Arnold wrote:

1.) The *ist D KNOWS when there is no lens in A position. It treats all lenses that 
are not in A position equally. This is fine, as to enable stop down metering for all 
such lenses (including srew mount and manual aperture k-mount lenses) there is no need 
to distinguish between them. All that is needed is to release the aperture lever when 
metering with any lens not being in "A" position, disregarding wheter the lens has an 
aperture lever or not.


REPLY:

A screw mount lens will be stopped down when mounted. A K/M lens will be wide open 
regardless of aperture set on the lens. Hence, the camera need to stop down (with a 
motor) when metering with the latter. How does it know it is a K/M lens and not a 
screw mount lens?  This will be an awful solution both technically and in use only to 
please extremely few users. 
What if you forget to active DOF preview when metering? What if you accidentally use 
the same procedure with an FA lens out of habit? Is the exposure value  remembered by 
the camera or are stucked in manual mode only? If it use exposure lock then the camera 
must be designed so that it locks the metered value when activating DOF preview only 
with K/M lenses. The idea is probbaly to make a camera thats easy to use.
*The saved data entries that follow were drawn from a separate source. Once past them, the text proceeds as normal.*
-- pv_equiv track=rewrite | github.com/ZergD/Metarch | run.py | mytest
-- ===== SOURCE A (Python) =====
-- def mytest(argv):
--     prev = None
--     for word in argv:
--         for letter in word:
--             if prev == "-" and letter == "h":
--                 return True
--             prev = letter
--     return False
-- ===== SOURCE B (Python) =====
-- def mytest(argv):
--     return "-h" in "".join(argv)
-- ===== Notes on version B (the rewrite author's own statement) =====
-- stated objective: idiomatic
-- what changed: Replaces the character-by-character state machine tracking the previous character across word boundaries with building the joined string once and a single built-in substring search for '-h'.
import Mathlib
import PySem

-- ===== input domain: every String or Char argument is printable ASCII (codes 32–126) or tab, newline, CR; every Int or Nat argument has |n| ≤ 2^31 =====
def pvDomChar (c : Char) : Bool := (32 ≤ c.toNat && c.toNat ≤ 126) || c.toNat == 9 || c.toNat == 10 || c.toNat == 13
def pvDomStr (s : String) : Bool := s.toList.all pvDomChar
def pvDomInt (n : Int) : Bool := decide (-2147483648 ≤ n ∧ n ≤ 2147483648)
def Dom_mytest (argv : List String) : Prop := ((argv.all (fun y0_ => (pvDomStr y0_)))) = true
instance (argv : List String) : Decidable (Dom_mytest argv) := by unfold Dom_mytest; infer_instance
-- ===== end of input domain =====

-- B replaces A's character state machine by join-then-substring-search; objective: idiomatic.

-- ===== PORT A =====
-- inner 'for letter in word' loop: returns (found, final prev); early return = first component true
def mytestChars : Option Char → List Char → Bool × Option Char
  | prev, [] => (false, prev)
  | prev, c :: cs => if prev = some '-' ∧ c = 'h' then (true, prev) else mytestChars (some c) cs

-- outer 'for word in argv' loop, threading prev across words
def mytestWords : Option Char → List String → Bool
  | _, [] => false
  | prev, w :: ws =>
    match mytestChars prev w.toList with
    | (true, _) => true
    | (false, p) => mytestWords p ws

def mytest (argv : List String) : Bool := mytestWords none argv

-- ===== PORT B =====
def mytest_alt (argv : List String) : Bool := PySem.Str.isIn "-h" (PySem.Str.join "" argv)

-- ===== PRECONDITION & SPEC =====
def Spec_mytest (argv : List String) (out : Bool) : Prop := out = mytest_alt argv
instance (argv : List String) (out : Bool) : Decidable (Spec_mytest argv out) := by unfold Spec_mytest; infer_instance

-- ===== CLAIM (what is proved, stated in full; the proofs are below) =====
def Claim_equal_mytest : Prop := ∀ (argv : List String), Dom_mytest argv → Spec_mytest argv (mytest argv)

-- ===== LEMMAS AND PROOFS =====

-- the state machine, unthreaded: one scan over a single char list, no early-return plumbing
def pvScan : Option Char → List Char → Bool
  | _, [] => false
  | prev, c :: cs => (decide (prev = some '-' ∧ c = 'h')) || pvScan (some c) cs

theorem mytestChars_scan (cs : List Char) (prev : Option Char) (rest : List Char) :
    pvScan prev (cs ++ rest)
      = ((mytestChars prev cs).1 || pvScan (mytestChars prev cs).2 rest) := by
  induction cs generalizing prev with
  | nil => simp [mytestChars]
  | cons c cs ih =>
    by_cases h : prev = some '-' ∧ c = 'h'
    · simp [pvScan, mytestChars, h]
    · simp [pvScan, mytestChars, h, ih]

theorem mytestWords_scan (ws : List String) (prev : Option Char) :
    mytestWords prev ws = pvScan prev (ws.map String.toList).flatten := by
  induction ws generalizing prev with
  | nil => simp [mytestWords, pvScan]
  | cons w ws ih =>
    have h := mytestChars_scan w.toList prev (ws.map String.toList).flatten
    rcases hc : mytestChars prev w.toList with ⟨found, p⟩
    cases found <;> simp_all [mytestWords]

theorem singleton_prefix_iff (c : Char) (cs : List Char) :
    [c] <+: cs ↔ cs.head? = some c := by
  cases cs with
  | nil => simp
  | cons d ds => simp [List.cons_prefix_cons, eq_comm]

theorem pvScan_iff (cs : List Char) (prev : Option Char) :
    pvScan prev cs = true ↔
      ((prev = some '-' ∧ cs.head? = some 'h') ∨ ['-', 'h'] <:+: cs) := by
  induction cs generalizing prev with
  | nil => simp [pvScan]
  | cons c cs ih =>
    simp only [pvScan, Bool.or_eq_true, decide_eq_true_eq, ih, List.head?_cons]
    constructor
    · rintro (⟨h1, h2⟩ | ⟨h1, h2⟩ | h)
      · exact Or.inl ⟨h1, by simp [h2]⟩
      · refine Or.inr ?_
        refine List.infix_cons_iff.mpr (Or.inl ?_)
        obtain rfl : c = '-' := by injection h1
        exact List.cons_prefix_cons.mpr ⟨rfl, (singleton_prefix_iff _ _).mpr h2⟩
      · exact Or.inr (List.infix_cons_iff.mpr (Or.inr h))
    · rintro (⟨h1, h2⟩ | h)
      · exact Or.inl ⟨h1, by simpa using h2⟩
      · rcases List.infix_cons_iff.mp h with h | h
        · rcases List.cons_prefix_cons.mp h with ⟨h1, h2⟩
          exact Or.inr (Or.inl ⟨by rw [h1], (singleton_prefix_iff _ _).mp h2⟩)
        · exact Or.inr (Or.inr h)

theorem intercalate_nil_eq (l : List (List Char)) : [].intercalate l = l.flatten := by
  induction l with
  | nil => rfl
  | cons c cs ih =>
    cases cs with
    | nil => simp [List.intercalate]
    | cons d ds => simp_all [List.intercalate, List.intersperse]

-- ===== VERDICT (by name: the statement is the Claim_ definition above) =====
theorem mytest_spec : Claim_equal_mytest := by
  intro argv _
  show mytest argv = mytest_alt argv
  rw [Bool.eq_iff_iff]
  rw [mytest_alt, PySem.Str.isIn_iff_infix]
  have hj : (PySem.Str.join "" argv).toList = (argv.map String.toList).flatten := by
    simp [PySem.Chars.join, intercalate_nil_eq]
  rw [hj, mytest, mytestWords_scan, pvScan_iff]
  simp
The above 
make it truly crippled not to mention confusing.
Pentax really had three choices. 1) Stick to the old KAF2 mount. 2) KAF2 with 
"electronic" metering . 3) Two separate metering systems 1)+2). 1) would probably make 
the *ist D incompatible with future lenses hence doing the customers no favour. 2) is 
what they did. 3) would be both awkward in engineering and expensive. Customers won't 
pay for it.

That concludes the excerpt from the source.